Vector Embedding Similarity

Writers paraphrase. Google doesn't care about the paraphrase.

An article rewritten from a competitor's piece — same structure, same examples, same talking points, different words in each sentence — passes Copyscape (which looks for matching byte sequences). It gets flagged by Google's content-quality systems (which use semantic embeddings and 5-gram shingles).

The gap between those two detection methods is where most SMB content sits after "AI rewrites" and "spintax-style edits" and "paraphrasing passes." The content reads fresh. It ranks like a duplicate.

The three similarity layers

Byte-level (Copyscape). Exact-phrase matching. Easy to defeat with a paraphrase. $0.05 per check. Misses anything paraphrased beyond 4-5 words.

Lexical cosine (TF-IDF). Count word frequencies, compute cosine similarity between the two vectors. Catches most structural duplication even when wording changes. Free to compute. Misses paraphrases that use entirely different vocabulary.

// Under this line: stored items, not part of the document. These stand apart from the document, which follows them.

-- an unrecognised base (no plain/X letter, no wildcard letter) is not a key of iupac_wc
theorem getD_unknown (c : Char)
    (hL : c ∉ (['A', 'C', 'G', 'T', 'X'] : List Char))
    (hW : c ∉ (['R', 'Y', 'S', 'W', 'K', 'M', 'B', 'D', 'H', 'V', 'N'] : List Char)) :
    PySem.Dict.getD iupac_wc c [] = [] := by
  simp only [List.mem_cons, not_or] at hL hW
  obtain ⟨h1, h2, h3, h4, _, -⟩ := hL
  obtain ⟨h5, h6, h7, h8, h9, h10, h11, h12, h13, h14, h15, -⟩ := hW
  have hitems : iupac_wc.items = [('A', ['A']), ('C', ['C']), ('G', ['G']), ('T', ['T']),
    ('R', ['A', 'G']), ('Y', ['C', 'T']), ('S', ['C', 'G']), ('W', ['A', 'T']),
    ('K', ['G', 'T']), ('M', ['A', 'C']), ('B', ['C', 'G', 'T']), ('D', ['A', 'G', 'T']),
    ('H', ['A', 'C', 'T']), ('V', ['A', 'C', 'G']), ('N', ['A', 'C', 'G', 'T'])] := by decide
  simp [PySem.Dict.getD, PySem.Dict.get?, hitems, beq_iff_eq,
    Ne.symm h1, Ne.symm h2, Ne.symm h3, Ne.symm h4, Ne.symm h5, Ne.symm h6, Ne.symm h7,
    Ne.symm h8, Ne.symm h9, Ne.symm h10, Ne.symm h11, Ne.symm h12, Ne.symm h13,
    Ne.symm h14, Ne.symm h15]

-- summing the counts of the distinct letters of d over a list xs ⊆ d gives xs.length
theorem foldl_add_counts :
    ∀ (d : List Char), d.Nodup → ∀ (xs : List Char), (∀ x ∈ xs, x ∈ d) → ∀ (a : Int),
    d.foldl (fun acc k => acc + (xs.count k : Int)) a = a + (xs.length : Int) := by
  intro d
  induction d with
  | nil =>
    intro _ xs hsub a
    have : xs = [] := List.eq_nil_iff_forall_not_mem.2 (fun x hx => by simpa using hsub x hx)
    subst this; simp
  | cons k d' ih =>
    intro hnd xs hsub a
    obtain ⟨hk, hnd'⟩ := List.nodup_cons.1 hnd
    have hsub' : ∀ x ∈ xs.filter (fun x => !(x == k)), x ∈ d' := by
      intro x hx
      obtain ⟨hx1, hx2⟩ := List.mem_filter.1 hx
      have hxk : x ≠ k := by simpa using hx2
      rcases List.mem_cons.1 (hsub x hx1) with h | h
      · exact absurd h hxk
      · exact h
    have hcount : ∀ acc : Int, ∀ k' ∈ d',
        (fun (acc : Int) k' => acc + (xs.count k' : Int)) acc k'
          = (fun (acc : Int) k' => acc + ((xs.filter (fun x => !(x == k))).count k' : Int)) acc k' := by
      intro acc k' hk'
      have hne : k' ≠ k := fun h => hk (h ▸ hk')
      have : (xs.filter (fun x => !(x == k))).count k' = xs.count k' :=
        List.count_filter (by simp [hne])
      simp [this]
    rw [List.foldl_cons, PySem.List.foldl_congr_mem d' _ _ _ hcount, ih hnd' _ hsub' _]
    have hperm : (xs.filter (fun x => x == k) ++ xs.filter (fun x => !(x == k))).Perm xs :=
      List.filter_append_perm _ xs
    have hlen := hperm.length_eq
    rw [List.length_append, List.filter_beq, List.length_replicate] at hlen
    omega
-- ---- the master lemma: bLoop computes runTotal of the chunk list ----
theorem bLoop_eq (cs : List Char) (u : Int) (hu : 1 ≤ u) :
    ∀ (fuel : Nat) (p total : Int), 0 ≤ p → (((cs.length : Int)) - p).toNat ≤ fuel →
    bLoop cs (cs.length : Int) u fuel p total = total + runTotal (chunksFrom cs u p) := by
  intro fuel
  induction fuel with
  | zero =>
    intro p total hp hf
    rw [chunksFrom, pyRange_nil_of_pos _ _ u (by omega) (by omega)]
    simp [bLoop, runTotal]
  | succ fuel ih =>
    intro p total hp hf
    by_cases hpn : p < (cs.length : Int)
    case neg =>
      rw [chunksFrom, pyRange_nil_of_pos _ _ u (by omega) (by omega)]
      simp [bLoop, runTotal, hpn]
    case pos =>
    obtain ⟨pn, rfl⟩ : ∃ pn : Nat, p = (pn : Int) := ⟨p.toNat, (Int.toNat_of_nonneg hp).symm⟩
    obtain ⟨un, rfl⟩ : ∃ un : Nat, u = (un : Int) := ⟨u.toNat, (Int.toNat_of_nonneg (by omega)).symm⟩
    have hun : 1 ≤ un := by exact_mod_cast hu
    have hpnn : pn < cs.length := by exact_mod_cast hpn
    have hlena : (cs.drop pn).length = cs.length - pn := by simp
    -- the Nat run count
    set lN := lceF (cs.drop pn) ((cs.drop pn).drop un) with hlN
    set cntN : Nat := (if pn + 2 * un ≤ cs.length then min (lN / un + 1) ((cs.length - pn) / un) else 1)
      with hcntN
    have hcnt1 : 1 ≤ cntN := by
      rw [hcntN]
      split_ifs with hbr
      · have h2 : 1 ≤ (cs.length - pn) / un := by
          rw [Nat.le_div_iff_mul_le (by omega)]
          omega
        exact le_min (Nat.le_add_left 1 _) h2
      · omega
    have hcu1 : 1 ≤ cntN * un := by
      have := Nat.mul_le_mul hcnt1 hun
      omega
    -- the port's cnt equals the Nat count
    have hcnt : (if (pn : Int) + 2 * (un : Int) ≤ (cs.length : Int) then
          min (PySem.Int.floordiv (lceScan cs (pn : Int) ((pn : Int) + (un : Int)) cs.length 0) (un : Int) + 1)
              (PySem.Int.floordiv ((cs.length : Int) - (pn : Int)) (un : Int))
        else 1) = (cntN : Int) := by
      rw [hcntN]
      by_cases hbr : pn + 2 * un ≤ cs.length
      · rw [if_pos (by exact_mod_cast hbr), if_pos hbr]
        have hlook := lceScan_eq cs pn (pn + un) (by omega) cs.length 0 (by omega)
        rw [show ((pn + un : Nat) : Int) = (pn : Int) + (un : Int) from by push_cast; ring] at hlook
        simp only [Nat.add_zero, Nat.cast_zero, zero_add] at hlook
        have hdd0 : List.drop (pn + un) cs = List.drop un (List.drop pn cs) := (List.drop_drop).symm
        rw [hdd0] at hlook
        rw [hlook]
        have hsub : ((cs.length : Int) - (pn : Int)) = ((cs.length - pn : Nat) : Int) := by
          omega
        rw [hsub, PySem.Int.floordiv_natCast, PySem.Int.floordiv_natCast]
        push_cast
        rfl
      · rw [if_neg (by exact_mod_cast hbr), if_neg hbr]
        rfl
    -- base chunk
    have hbase : PySem.List.slice cs (some (pn : Int)) (some ((pn : Int) + (un : Int)))
        = (cs.drop pn).take un := PySem.List.slice_natCast_add cs pn un
    -- chunk at a later Nat position
    have hchunk : ∀ m : Nat, PySem.List.slice cs (some ((m : Nat) : Int)) (some ((m : Int) + (un : Int)))
        = (cs.drop m).take un := fun m => PySem.List.slice_natCast_add cs m un
    -- run-scan hypotheses
    have htrue : ∀ k : Nat, k < cntN - 1 →
        ((pn : Int) + (un : Int)) + (k : Int) * (un : Int) < (cs.length : Int) ∧
        ((PySem.List.slice cs (some (((pn : Int) + (un : Int)) + (k : Int) * (un : Int)))
            (some ((((pn : Int) + (un : Int)) + (k : Int) * (un : Int)) + (un : Int))))
          == PySem.List.slice cs (some (pn : Int)) (some ((pn : Int) + (un : Int)))) = true := by
      intro k hk
      rw [hcntN] at hk
      by_cases hbr : pn + 2 * un ≤ cs.length
      case neg => rw [if_neg hbr] at hk; omega
      case pos =>
      rw [if_pos hbr] at hk
      have hk1 : k + 1 ≤ lN / un := by omega
      have hk2 : k + 2 ≤ (cs.length - pn) / un := by omega
      have hkl : (k + 1) * un ≤ lN := by
        have := (Nat.le_div_iff_mul_le (by omega : 0 < un)).mp hk1
        omega
      have hkn : (k + 2) * un ≤ cs.length - pn := by
        exact (Nat.le_div_iff_mul_le (by omega : 0 < un)).mp hk2
      have hpos : ((pn : Int) + (un : Int)) + (k : Int) * (un : Int)
          = (((pn + (k + 1) * un : Nat)) : Int) := by push_cast; ring
      constructor
      · rw [hpos]
        have : pn + (k + 1) * un < cs.length := by
          have : (k + 1) * un + un ≤ cs.length - pn := by
            have e : (k + 2) * un = (k + 1) * un + un := by ring
            omega
          omega
        exact_mod_cast this
      · rw [hpos, show ((((pn + (k + 1) * un : Nat)) : Int) + (un : Int))
            = (((pn + (k + 1) * un : Nat) : Int) + ((un : Nat) : Int)) from rfl, hchunk, hbase]
        have : cs.drop (pn + (k + 1) * un) = (cs.drop pn).drop ((k + 1) * un) := by
          rw [List.drop_drop]
        rw [this, chunk_eq_of_lce (cs.drop pn) un (k + 1) hkl]
        exact beq_self_eq_true _
    have hfalse : (((pn : Int) + (un : Int)) + ((cntN - 1 : Nat) : Int) * (un : Int) < (cs.length : Int)) →
        ((PySem.List.slice cs (some (((pn : Int) + (un : Int)) + ((cntN - 1 : Nat) : Int) * (un : Int)))
            (some ((((pn : Int) + (un : Int)) + ((cntN - 1 : Nat) : Int) * (un : Int)) + (un : Int))))
          == PySem.List.slice cs (some (pn : Int)) (some ((pn : Int) + (un : Int)))) = false := by
      have hposc : ((pn : Int) + (un : Int)) + ((cntN - 1 : Nat) : Int) * (un : Int)
          = (((pn + cntN * un : Nat)) : Int) := by
        rw [Nat.cast_sub hcnt1]
        push_cast
        ring
      rw [hposc]
      intro hlt
      have hltn : pn + cntN * un < cs.length := by exact_mod_cast hlt
      rw [show (((pn + cntN * un : Nat) : Int) + (un : Int))
          = (((pn + cntN * un : Nat) : Int) + ((un : Nat) : Int)) from rfl, hchunk, hbase]
      have hdd : cs.drop (pn + cntN * un) = (cs.drop pn).drop (cntN * un) := by
        rw [List.drop_drop]
      rw [hdd]
      apply beq_eq_false_iff_ne.mpr
      by_cases hbr : pn + 2 * un ≤ cs.length
      case neg =>
        -- cnt = 1; the next chunk is shorter than un
        have hc1 : cntN = 1 := by rw [hcntN, if_neg hbr]
        intro contra
        have := congrArg List.length contra
        simp only [List.length_take, List.length_drop, hlena] at this
        rw [hc1] at hltn this
        simp only [one_mul] at hltn this
        omega
      case pos =>
      have hbl : ((cs.drop pn).take un).length = un := by
        simp only [List.length_take, hlena]
        omega
      by_cases hfull : un ≤ cs.length - pn - cntN * un
      · -- next chunk would be full: the min must have been lN / un + 1 and lce caps the run
        have hltdiv : cntN + 1 ≤ (cs.length - pn) / un := by
          rw [Nat.le_div_iff_mul_le (by omega : 0 < un)]
          have e : (cntN + 1) * un = cntN * un + un := by ring
          omega
        have hcform : cntN = lN / un + 1 := by
          rw [hcntN, if_pos hbr] at hltdiv hcnt1 ⊢
          omega
        intro contra
        have hall : ∀ j, j ≤ cntN → ((cs.drop pn).drop (j * un)).take un = (cs.drop pn).take un := by
          intro j hj
          rcases Nat.lt_or_ge j cntN with hjlt | hje
          · apply chunk_eq_of_lce
            have : j ≤ lN / un := by omega
            have := (Nat.le_div_iff_mul_le (by omega : 0 < un)).mp this
            omega
          · have : j = cntN := by omega
            subst this
            exact contra
        have hge := lce_of_chunks_eq (cs.drop pn) un cntN (by omega) hall
        have hdm := Nat.div_add_mod lN un
        have hmlt : lN % un < un := Nat.mod_lt _ (by omega)
        have hcm : cntN * un = (lN / un) * un + un := by rw [hcform]; ring
        have he : un * (lN / un) = (lN / un) * un := Nat.mul_comm _ _
        omega
      · -- next chunk is shorter than un
        intro contra
        have := congrArg List.length contra
        simp only [List.length_take, List.length_drop, hlena] at this
        omega
    have hscan := runScan cs (un : Int) (by omega)
      (fun x => x == PySem.List.slice cs (some (pn : Int)) (some ((pn : Int) + (un : Int))))
      (cntN - 1) ((pn : Int) + (un : Int)) htrue hfalse
    -- unfold one step of bLoop and of runTotal
    rw [chunksFrom, pyRange_cons_of_pos _ _ _ (by omega : (0 : Int) < (un : Int)) hpn, List.map_cons]
    rw [runTotal]
    rw [show bLoop cs (cs.length : Int) (un : Int) (fuel + 1) (pn : Int) total
        = (if (pn : Int) < (cs.length : Int) then
            bLoop cs (cs.length : Int) (un : Int) fuel
              ((pn : Int) + (if (pn : Int) + 2 * (un : Int) ≤ (cs.length : Int) then
                  min (PySem.Int.floordiv (lceScan cs (pn : Int) ((pn : Int) + (un : Int)) cs.length 0) (un : Int) + 1)
                      (PySem.Int.floordiv ((cs.length : Int) - (pn : Int)) (un : Int))
                else 1) * (un : Int))
              (total + min (un : Int) ((cs.length : Int) - (pn : Int))
                + (if (if (pn : Int) + 2 * (un : Int) ≤ (cs.length : Int) then
                    min (PySem.Int.floordiv (lceScan cs (pn : Int) ((pn : Int) + (un : Int)) cs.length 0) (un : Int) + 1)
                        (PySem.Int.floordiv ((cs.length : Int) - (pn : Int)) (un : Int))
                  else 1) > 1
                  then ((PySem.Int.toChars (if (pn : Int) + 2 * (un : Int) ≤ (cs.length : Int) then
                    min (PySem.Int.floordiv (lceScan cs (pn : Int) ((pn : Int) + (un : Int)) cs.length 0) (un : Int) + 1)
                        (PySem.Int.floordiv ((cs.length : Int) - (pn : Int)) (un : Int))
                  else 1)).length : Int) else 0))
          else total) from rfl]
    rw [hcnt, if_pos hpn]
    rw [ih ((pn : Int) + (cntN : Int) * (un : Int)) _ (by positivity)
      (by
        have : (pn : Int) + (cntN : Int) * (un : Int) = ((pn + cntN * un : Nat) : Int) := by push_cast; ring
        rw [this]
        omega)]
    rcases hscan with ⟨hlen, hdrop⟩
    rw [chunksFrom] at hdrop hlen
    rw [hdrop, hlen]
    have hcc : ((cntN - 1 : Nat) : Int) + 1 = (cntN : Int) := by
      rw [Nat.cast_sub hcnt1]
      ring
    rw [hcc]
    have hpp : ((pn : Int) + (un : Int)) + ((cntN - 1 : Nat) : Int) * (un : Int)
        = (pn : Int) + (cntN : Int) * (un : Int) := by
      rw [Nat.cast_sub hcnt1]
      ring
    rw [hpp]
    have hheadlen : ((PySem.List.slice cs (some (pn : Int)) (some ((pn : Int) + (un : Int)))).length : Int)
        = min (un : Int) ((cs.length : Int) - (pn : Int)) := by
      rw [hbase]
      simp only [List.length_take, hlena]
      push_cast [Nat.cast_min, Nat.cast_sub hpnn.le]
      omega
    rw [hheadlen, chunksFrom]
    ring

5-gram shingle Jaccard. Break both texts into overlapping 5-word sequences. Count the intersection over the union. Catches the "rewrote the sentence order but kept the phrases" pattern. Free. This is roughly what Google's deduplication systems do at scale.

Semantic embeddings (OpenAI, Voyage, Cohere). Convert both texts to high-dimensional vectors, compute cosine similarity. Catches paraphrases even when wording, phrasing, AND structure differ. Requires an API key; costs ~$0.00002 per comparison. This is roughly what Google's newer quality systems do.

What the Vector Embedding Similarity tool does

Free tier (always available): lexical cosine + 5-gram shingle Jaccard, combined into a single similarity score. No API key needed. Runs entirely in the browser.

Output:

Combined similarity percentage
Lexical cosine score
Shingle Jaccard score
Verdict: distinct / related / substantial overlap / near-duplicate
Top 15 shared 5-gram phrases (the smoking gun when flagged)
AI fix prompt that decides: intentional duplication, accidental duplication, or external near-copy

Two input paths: paste raw text, or paste two URLs and the tool fetches via the same-origin proxy.

Reading the verdicts

Below 15% combined — distinct content. No action needed.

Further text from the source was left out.